But actually, this story is not told as one of someone who is over confident in his own ability. For all David’s cockiness, he does not claim that it’s all about his own ability at all. He sees this giant as something that is challenging God and God’s purposes, and he is confident that God is more than capable of bringing down the giant. All that God needs, says David, is someone who is willing to make themselves available to step into the danger zone with their trust in God and allow themselves to be used by God.

The contrast here is portrayed in wonderfully comic terms. Firstly the king and the army try to ridicule him into changing his mind, and then when they relent and decide to allow him to have a go — after all no one else is willing to have a go — they try to rig him out in the usual armour and weaponry, but David can hardly stand up in it all, let alone move freely to go out and face the giant. “Boy, this is really going to help. Not!” But the point is clear. When we are faced with daunting challenges, with things that want to subdue us and enslave us and rob us of our freedom to be all that we were created to be, our first instinct is always to employ the conventional weapons and put our trust in technologies and techniques and our own abilities to deploy those things. We want to meet fire with fire and take on these threats on their own terms. An eye for an eye, a hate for a hate, a sword for a sword. But when we do that, one of two things happens. If we are capable of wielding the weapons, we are still like Saul’s soldiers, fully equipped but only too aware that we are still absolutely no match for Goliath who is equally equipped but twice the size.
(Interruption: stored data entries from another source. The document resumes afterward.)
-- pv_equiv track=rewrite | github.com/huangwenze/STRIDE | STRIDE_com.py | define_state
-- ===== SOURCE A (Python) =====
-- def define_state(sdict, pdict, rlength, length1):
--     pdict2 = {}
--     for sid in sdict:
--         sequence, length, trx_id, gene_id = sdict[sid][0], sdict[sid][1], sdict[sid][2], sdict[sid][3]
--         if sid in pdict:
--             pdict2[sid] = {}
--             for k in pdict[sid]:
--                 r = int(k / rlength)
--                 if r in pdict2[sid]:
--                     pdict2[sid][r].append(k)
--                 else:
--                     pdict2[sid][r] = [k]
--     pdict3 = {}
--     for sid in pdict2:
--         pdict3[sid] = {}
--         dict1 = pdict2[sid]
--         dict2 = {k: v for k, v in sorted(dict1.items(), key=lambda item: item[0])}
--         start_p = 0
--         for kk in dict2:
--             sent1 = dict2[kk]
--             dict3 = {}
--             for ke in sent1:
--                 dict3[ke] = pdict[sid][ke][1]
--             dict4 = {k: v for k, v in sorted(dict3.items(), key=lambda item: item[1], reverse = True)}
--             #dict4 = {k: v for k, v in sorted(dict3.items(), key=lambda item: item[1])}
--             for k in dict4:
--                 if k >= start_p + 5:
--                     start_p = start_p + length1
--                     pdict3[sid][k] = pdict[sid][k]
--                     break
--     return pdict3
-- ===== SOURCE B (Python) =====
-- def define_state(sdict, pdict, rlength, length1):
--     pdict3 = {}
--     for sid in sdict:
--         # kept from the original interface: these fields are unused, but reading them keeps
--         # the same behaviour on malformed sdict entries (IndexError on short value lists)
--         sequence, length, trx_id, gene_id = sdict[sid][0], sdict[sid][1], sdict[sid][2], sdict[sid][3]
--         if sid not in pdict:
--             continue
--         entries = pdict[sid]
--         buckets = {}
--         for k in entries:
--             buckets.setdefault(int(k / rlength), []).append(k)
--         sel = {}
--         start_p = 0
--         for r in sorted(buckets):
--             best = None
--             for k in buckets[r]:
--                 if k >= start_p + 5 and (best is None or entries[k][1] > entries[best][1]):
--                     best = k
--             if best is not None:
--                 sel[best] = entries[best]
--                 start_p += length1
--         pdict3[sid] = sel
--     return pdict3
-- ===== Notes on version B (the rewrite author's own statement) =====
-- stated objective: alternative
-- what changed: B selects each bucket's entry by a single linear best-candidate scan (strictly-greater replacement reproduces the stable sort's first-max tie-breaking) instead of A's per-bucket dict-of-values construction plus stable sort by value descending plus first-match loop, and it sorts only bucket keys rather than key-value item pairs.
import Mathlib
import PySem
-- pv_equiv track=rewrite | github.com/arshinmar/UTEK2020 | part2.py | batch_sort_actions
-- ===== SOURCE A (Python) =====
-- REPLACEMENT_ID = 3
--
-- def batch_sort_actions(actions):
--     """Sorts actions obtained from dp matrix such that the correct indices for
--     each action are respected. This ensures that the final set of actions
--     actually changes the original string into the desired string.
--
--     Args:
--         actions (list): 2D list of actions [[Action1],[Action2],...] where each
--         action is a list of the format [ActionID,Index,Character]
--
--     Returns:
--         A 2D list of actions [[Action1],[Action2],...].
--     """
--     processed_actions = []
--     insertion_deletion_dict = {}
--
--     # Since replacements do not affect indices, all of the replacments should be
--     # performed first. Therefore they should also be stored first since they
--     # require no further processing.
--     for action in actions:
--         if action[0] == REPLACEMENT_ID:
--             processed_actions += [action]
--         else:
--             # Since insertions and deletions affect indices, they are stored
--             # into a dictionary where the action's index is the key and the
--             # value is a list containing the action. The dictionary allows
--             # actions affecting the same index to be stored together
--             if action[1] not in insertion_deletion_dict:
--                 insertion_deletion_dict[action[1]] = [action]
--             else:
--                 insertion_deletion_dict[action[1]].append(action)
--
--     # Since insertions and deletions at higher indices do not affect the
--     # positions of lower indices, they should be performed first and thus be put
--     # in the processed_actions before actions at lower indices.
--
--     # Also note that if multiple actions are meant to be performed at the same
--     # index, the first action will affect the indices of the future actions.
--     # Thus, the later insertions/deletions should once again be performed first.
--
--     for index in reversed(sorted(insertion_deletion_dict.keys())):
--         # Store the actions at each index in reversed order
--         processed_actions += reversed(insertion_deletion_dict[index])
--
--     return processed_actions
-- ===== SOURCE B (Python) =====
-- REPLACEMENT_ID = 3
--
-- def batch_sort_actions(actions):
--     replacements = [a for a in actions if a[0] == REPLACEMENT_ID]
--     others = [(i, a) for i, a in enumerate(actions) if a[0] != REPLACEMENT_ID]
--     others.sort(key=lambda p: (-p[1][1], -p[0]))
--     return replacements + [a for _, a in others]
-- ===== Notes on version B (the rewrite author's own statement) =====
-- stated objective: alternative
-- what changed: Replaced A's dict-grouping of insertions/deletions plus reversed per-index emission with a single stable sort of enumerate(actions) under the composite key (-index, -position), keeping replacements first by a plain filter.
import Mathlib
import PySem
Or if we are not practiced in the use of such weapons, we stand there like David in Saul’s armour, fully equipped but so weighed down that we are sitting ducks. Either way, Goliath is going to have his way with us, no problem.

The story we heard in the gospel reading is, in many ways, the same story. Again there is a terrifying threat from a powerful enemy. Again experienced campaigners are quaking in their boots and fearing for their lives. And again there is one who stands up and says it is not about numbers, it is not about the quality of our equipment, it is not about our abilities or our strength or our experience. It is all about what God can do and whether we can trust God enough to get ourselves out of the way and let God deal with it. And again something that threatened to violently overpower us and subdue us and keep us in our place — cowering, subservient, limited, compliant — is overcome.
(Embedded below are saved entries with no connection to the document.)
-- ===== VERDICT (by name: the statement is the Claim_ definition above) =====
theorem the_same_values_in_list_th_spec : Claim_equal_the_same_values_in_list_th := by
  intro l _ hpre
  obtain ⟨hne, hnd⟩ := hpre
  unfold Spec_the_same_values_in_list_th the_same_values_in_list_th the_same_values_in_list_th_alt
  have hdic : l.foldl (fun d value =>
      let r := pvLookup l value.1
      if d.any (fun p => p.1 == r) then pvIncr d r else d ++ [(r, 1)]) []
      = (l.foldl (fun g p => pvGAdd g p.2 p.1) []).map pvLen := by
    rw [PySem.List.foldl_congr_mem l _ (fun d p => pvCStep d p.2) []
      (by
        intro d p hp
        have hf : l.find? (fun q => q.1 == p.1) = some p := pvFind?_of_nodup l p hnd hp
        simp only [pvLookup, pvCStep, hf, Option.map_some, Option.getD_some]), mapLen_foldl]
    rfl
  simp only [hdic]
  cases hl : (l.foldl (fun g p => pvGAdd g p.2 p.1) []).find? (fun q => decide (q.2.length > 1)) with
  | none =>
    have hall := List.find?_eq_none.mp hl
    have hnenil : ∀ q ∈ l.foldl (fun g p => pvGAdd g p.2 p.1) [], q.2 ≠ [] :=
      foldl_snd_ne_nil l [] (by simp)
    have hone : ∀ q ∈ l.foldl (fun g p => pvGAdd g p.2 p.1) [], q.2.length = 1 := by
      intro q hq
      have h1 := hall q hq
      have h2 := hnenil q hq
      have h3 : q.2.length ≠ 0 := by simpa using h2
      simp only [decide_eq_true_eq] at h1
      omega
    have hgne : (l.foldl (fun g p => pvGAdd g p.2 p.1) []) ≠ [] := by
      cases l with
      | nil => exact absurd rfl hne
      | cons h t => exact foldl_ne_nil t _ (by simp [pvGAdd])
    obtain ⟨q0, gt, hgq⟩ := List.exists_cons_of_ne_nil hgne
    have hmax : PySem.List.max?
        (((l.foldl (fun g p => pvGAdd g p.2 p.1) []).map pvLen).map Prod.snd) (fun v => v)
        = some 1 := by
      rw [hgq]
      simp only [List.map_cons]
      rw [PySem.List.max?_id_cons]
      have hq0 : (pvLen q0).2 = 1 := by
        have := hone q0 (by rw [hgq]; exact List.mem_cons_self ..)
        simp [pvLen, this]
      rw [hq0]
      congr 1
      apply foldl_max_ones
      intro v hv
      obtain ⟨p, hp, rfl⟩ := List.mem_map.mp hv
      obtain ⟨q, hq, rfl⟩ := List.mem_map.mp hp
      have := hone q (by rw [hgq]; exact List.mem_cons_of_mem _ hq)
      simp [pvLen, this]
    simp only [hmax]
    norm_num
  | some q =>
    have hqmem : q ∈ l.foldl (fun g p => pvGAdd g p.2 p.1) [] := List.mem_of_find?_eq_some hl
    have hqlen : 1 < q.2.length := by
      have := List.find?_some hl
      simpa using this
    have hvmem : ((q.2.length : Int)) ∈
        ((l.foldl (fun g p => pvGAdd g p.2 p.1) []).map pvLen).map Prod.snd :=
      List.mem_map.mpr ⟨pvLen q, List.mem_map.mpr ⟨q, hqmem, rfl⟩, rfl⟩
    obtain ⟨m, hm⟩ : ∃ m, PySem.List.max?
        (((l.foldl (fun g p => pvGAdd g p.2 p.1) []).map pvLen).map Prod.snd) (fun v => v)
        = some m := by
      cases hmx : PySem.List.max?
          (((l.foldl (fun g p => pvGAdd g p.2 p.1) []).map pvLen).map Prod.snd) (fun v => v) with
      | none =>
        rw [PySem.List.max?_eq_none_iff] at hmx
        rw [hmx] at hvmem
        cases hvmem
      | some m => exact ⟨m, rfl⟩
    have hle := PySem.List.max?_isMax hm _ hvmem
    have hm1 : ¬ (m == 1) = true := by
      intro h
      have hm1' : m = 1 := by simpa using h
      rw [hm1'] at hle
      have hcast : (1 : Int) < (q.2.length : Int) := by exact_mod_cast hqlen
      omega
    obtain ⟨v0, hv0⟩ : ∃ v0,
        ((((l.foldl (fun g p => pvGAdd g p.2 p.1) []).map pvLen).map Prod.snd).find?
          (fun v => decide (v ≠ 1))) = some v0 := by
      cases hf : ((((l.foldl (fun g p => pvGAdd g p.2 p.1) []).map pvLen).map Prod.snd).find?
          (fun v => decide (v ≠ 1))) with
      | none =>
        have h1 := List.find?_eq_none.mp hf _ hvmem
        simp only [decide_eq_true_eq, not_not] at h1
        have hcast : (1 : Int) < (q.2.length : Int) := by exact_mod_cast hqlen
        omega
      | some v0 => exact ⟨v0, rfl⟩
    have hhead : ((((l.foldl (fun g p => pvGAdd g p.2 p.1) []).map pvLen).filter
        (fun p => decide (1 < p.2))).map Prod.fst).head?.getD "" = q.1 := by
      rw [List.filter_map]
      have hcomp : ((fun p : String × Int => decide (1 < p.2)) ∘ pvLen)
          = (fun q : String × List String => decide (q.2.length > 1)) := by
        funext x
        simp only [Function.comp, pvLen, gt_iff_lt, decide_eq_decide]
        exact ⟨fun h => by exact_mod_cast h, fun h => by exact_mod_cast h⟩
      rw [hcomp]
      have hflt : ((l.foldl (fun g p => pvGAdd g p.2 p.1) []).filter
          (fun q : String × List String => decide (q.2.length > 1))).head? = some q := by
        rw [List.head?_filter, hl]
      rw [List.map_map, List.head?_map, hflt]
      rfl
    have hname : (l.filter (fun p => p.2 == q.1)).map Prod.fst = q.2 := by
      have h1 := pvLookG_foldl l [] q.1
      have hndg := nodup_keys_foldl l ([] : List (String × List String)) (by simp)
      have h2 : (l.foldl (fun g p => pvGAdd g p.2 p.1) []).find? (fun p => p.1 == q.1) = some q :=
        pvFind?_of_nodup _ q hndg hqmem
      have h3 : pvLookG (l.foldl (fun g p => pvGAdd g p.2 p.1) []) q.1 = q.2 := by
        simp [pvLookG, h2]
      rw [h3] at h1
      simp only [pvLookG, List.find?_nil, Option.map_none, Option.getD_none,
        List.nil_append] at h1
      exact h1.symm
    have hsne : q.2 ≠ [] := by
      intro h
      rw [h] at hqlen
      simp at hqlen
    have hstr := str_foldl_join (PySem.List.sorted q.2 (fun x => x) false)
      (by rw [ne_eq, PySem.List.sorted_eq_nil_iff]; exact hsne)
    simp only [hm, if_neg hm1, hv0, hhead, hname, hstr]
In this second story, as Jesus stills the storm, we see in more detail the response of the rest of us as we observe the courageous freedom of the one who steps beyond the limits and trusts God to deal with the situation. The disciples seem almost more terrified of the one who has subdued the threat than they were of the threat itself. “Who is this man. We were terrified of the power of the storm, but this bloke makes the storm look like a pussy cat! We might as well be riding in a boat with an atomic bomb. Who knows what might happen?!”

And that’s what happens, isn’t it? Even more than we fear the forces that limit us and lock us in to the same old slaveries we’ve always put up with, we fear the possibility that it might not be necessary to put up with them but that we might be called to put our hands up to be used by God in overcoming them. As much as we may dislike and resent those oppressive forces, the gives us a certain comfort by giving a clear structure to our world. The limits are clear and inviolable. We can touch them for the reassurance of knowing where they are and therefore where we are in the scheme of things. They make the world predictable and understandable. They give us an awareness of our limits so we can live safely within them.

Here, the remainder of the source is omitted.